L'histoire du peuple hébreu débute avec le patriarche Abraham car il est, dans la Bible, le premier qui soit appelé Hébreu : « Abraham l'Hébreu » (Genèse xiv, 13). C'est donc à partir d'Abraham qu'on parle du peuple hébreu. Ce mot vient du nom Ever (Eber), qui était un ancêtre d'Abraham, d'après le texte. Ever était un descendant de Sem1, un des trois fils de Noé.

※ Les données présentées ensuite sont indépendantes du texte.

-- pv_equiv track=rewrite | github.com/pypi-data/pypi-mirror-119 | packages/vidtest/vidtest-0.0.2-py3-none-any.whl/vidtest/pluto.py | ocr_cleanup
-- ===== SOURCE A (Python) =====
-- def ocr_cleanup(text: str):  # -> str
--     """Removes unwanted characters or symbols from a text
--
--     This includes \n, \x0c, and multiple ' '
--
--     Args:
--         text: The String for cleanup.
--
--     Returns:
--         The cleaned text as String.
--     """
--     out = text.replace("\n", " ")
--     out = out.replace("\x0c", "")
--     out = " ".join(out.split())
--
--     splits = out.split(",")
--     clean_splits = []
--
--     for phrase in splits:
--         arr = list(phrase)
--         l = len(arr)
--         start = 0
--         end = l
--         for i in range(0, l):
--             if arr[i] == " ": start += 1
--             else: break
--         for i in range(l, 0, -1):
--             if arr[i-1] == " ": end -= 1
--             else: break
--         clean_splits.append(phrase[start:end])
--
--     out = ""
--     for phrase in clean_splits:
--         out += phrase
--         out += ", "
--     out = out[:-2]
--
--     return out
-- ===== SOURCE B (Python) =====
-- def ocr_cleanup(text: str):  # -> str
--     """Same cleanup as A, but normalizes comma spacing in one left-to-right scan
--     instead of split-on-comma / per-phrase trimming / re-join."""
--     s = " ".join(text.replace("\n", " ").replace("\x0c", "").split())
--     out = []
--     i = 0
--     n = len(s)
--     while i < n:
--         c = s[i]
--         if c == ",":
--             out.append(", ")
--             i += 2 if i + 1 < n and s[i + 1] == " " else 1
--         elif c == " " and i + 1 < n and s[i + 1] == ",":
--             i += 1
--         else:
--             out.append(c)
--             i += 1
--     return "".join(out)
-- ===== Notes on version B (the rewrite author's own statement) =====
-- stated objective: alternative
-- what changed: After the shared whitespace normalization, B replaces A's split-on-comma / per-phrase manual trim loops / rebuild-with-separator-and-chop pipeline by a single left-to-right scan that drops the one possible space adjacent to each comma and emits comma-plus-space in its place.
import Mathlib
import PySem
-- pv_equiv track=rewrite | github.com/aashutoshjha1/python-exercise | factorial.py | factorial1
-- ===== SOURCE A (Python) =====
-- def factorial1(n):
--     for i in range(1, n+1):
--         result = 1
--         if i == 1:
--             yield result
--         else:
--             while i > 0:
--                 result = result * i
--                 i = i -1
--             yield result
-- ===== SOURCE B (Python) =====
-- def factorial1(n):
--     acc = 1
--     for i in range(1, n + 1):
--         acc *= i
--         yield acc
-- ===== Notes on version B (the rewrite author's own statement) =====
-- stated objective: faster
-- what changed: B keeps a running product and multiplies by i each step instead of recomputing each factorial with an inner while-loop from scratch.
import Mathlib
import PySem

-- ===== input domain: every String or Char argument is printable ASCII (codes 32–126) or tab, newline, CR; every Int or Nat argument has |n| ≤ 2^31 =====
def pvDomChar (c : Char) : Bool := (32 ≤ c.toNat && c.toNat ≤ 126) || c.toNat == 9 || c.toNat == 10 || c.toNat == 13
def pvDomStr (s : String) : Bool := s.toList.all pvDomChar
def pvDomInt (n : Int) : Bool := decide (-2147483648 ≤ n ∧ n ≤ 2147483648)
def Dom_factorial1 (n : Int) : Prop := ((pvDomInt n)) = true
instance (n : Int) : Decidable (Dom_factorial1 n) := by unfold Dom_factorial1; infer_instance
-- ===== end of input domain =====

-- B replaces A's per-element inner while-loop (recomputing i! from scratch) with a single
-- running product, multiplying by i at each step (asymptotically faster).

-- ===== PORT A =====
-- the inner 'while i > 0: result = result * i; i = i - 1' of A, returning the final result
def factWhileA (i result : Int) : Int :=
  if 0 < i then factWhileA (i - 1) (result * i) else result
termination_by i.toNat
decreasing_by omega

def factorial1 (n : Int) : List Int :=
  (PySem.List.pyRange 1 (n + 1) 1).map (fun i => if i == 1 then (1 : Int) else factWhileA i 1)

-- ===== PORT B =====
def factorial1_alt (n : Int) : List Int :=
  ((PySem.List.pyRange 1 (n + 1) 1).foldl
    (fun (s : Int × List Int) i => (s.1 * i, s.2 ++ [s.1 * i])) ((1 : Int), ([] : List Int))).2

-- ===== PRECONDITION & SPEC =====
def Spec_factorial1 (n : Int) (out : List Int) : Prop := out = factorial1_alt n
instance (n : Int) (out : List Int) : Decidable (Spec_factorial1 n out) := by unfold Spec_factorial1; infer_instance

-- ===== CLAIM (what is proved, stated in full; the proofs are below) =====
def Claim_equal_factorial1 : Prop := ∀ (n : Int), Dom_factorial1 n → Spec_factorial1 n (factorial1 n)

-- ===== LEMMAS AND PROOFS =====

theorem factWhileA_zero : factWhileA 0 1 = 1 := by
  rw [factWhileA]; norm_num

theorem factWhileA_mul (k : Nat) : ∀ (i r : Int), i.toNat = k → factWhileA i r = r * factWhileA i 1 := by
  induction k with
  | zero =>
      intro i r hk
      conv_lhs => rw [factWhileA, if_neg (show ¬ (0:Int) < i by omega)]
      conv_rhs => rw [factWhileA, if_neg (show ¬ (0:Int) < i by omega)]
      ring
  | succ k ih =>
      intro i r hk
      conv_lhs => rw [factWhileA, if_pos (show (0:Int) < i by omega)]
      conv_rhs => rw [factWhileA, if_pos (show (0:Int) < i by omega)]
      rw [ih (i - 1) (r * i) (by omega), ih (i - 1) (1 * i) (by omega)]; ring

theorem factWhileA_step (a : Int) (h : 0 < a) :
    factWhileA a 1 = a * factWhileA (a - 1) 1 := by
  rw [factWhileA, if_pos h, factWhileA_mul (a - 1).toNat (a - 1) (1 * a) rfl]; ring

theorem factWhileA_one : factWhileA 1 1 = 1 := by
  rw [factWhileA_step 1 (by norm_num)]; norm_num [factWhileA_zero]

theorem fold_inv (t : Nat) : ∀ (a b acc : Int) (pre : List Int), 0 < a → (b - a).toNat = t →
    acc = factWhileA (a - 1) 1 →
    ((PySem.List.pyRange a b 1).foldl
      (fun (s : Int × List Int) i => (s.1 * i, s.2 ++ [s.1 * i])) (acc, pre)).2
    = pre ++ (PySem.List.pyRange a b 1).map (fun i => if i == 1 then (1 : Int) else factWhileA i 1) := by
  induction t with
  | zero =>
      intro a b acc pre ha ht hacc
      rw [PySem.List.pyRange_one_eq_nil (by omega)]
      simp only [List.foldl_nil, List.map_nil, List.append_nil]
  | succ t ih =>
      intro a b acc pre ha ht hacc
      rw [PySem.List.pyRange_one_cons (by omega)]
      simp only [List.foldl_cons, List.map_cons]
      have hstep : acc * a = factWhileA a 1 := by
        rw [hacc, factWhileA_step a ha]; ring
      have hhead : (if a == 1 then (1 : Int) else factWhileA a 1) = factWhileA a 1 := by
        by_cases h1 : a = 1
        · subst h1; simp [factWhileA_one]
        · simp [h1]
      have hrec := ih (a + 1) b (acc * a) (pre ++ [acc * a]) (by omega) (by omega)
        (by rw [hstep]; norm_num)
      rw [hrec, hhead, hstep]
      simp only [List.append_assoc, List.singleton_append]

-- ===== VERDICT (by name: the statement is the Claim_ definition above) =====
theorem factorial1_spec : Claim_equal_factorial1 := by
  intro n _
  unfold Spec_factorial1 factorial1 factorial1_alt
  exact (fold_inv ((n + 1) - 1).toNat 1 (n + 1) 1 [] (by norm_num) rfl
    (by norm_num [factWhileA_zero])).symm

Le fils d'Ever se nommait Paleg (qui signifie « séparer »), parce qu'il est dit dans le texte de la Genèse qu'en son temps, la terre était divisée. Précisément, eber ou « hébreu » vient d'un verbe (abor) qui signifie « passer », « traverser ». Selon la tradition, les Hébreux, et en particulier Abraham, sont « ceux qui ont passé » le fleuve du Jourdain et c'est pourquoi ils sont « séparés » du reste du monde. Le monde se trouve d'un côté du fleuve, et de l'autre se trouvent Abraham et les descendants d'Ever. Dans l'Évangile aussi, Jésus est au-delà du Jourdain. Les Hébreux représentent ainsi symboliquement les saints séparés du reste du monde. En langue hébraïque, le mot saint vient du verbe qadoch qui, à la forme hiphil, signifie « séparer ». Le saint est donc, étymologiquement, « celui qui est séparé du monde profane ».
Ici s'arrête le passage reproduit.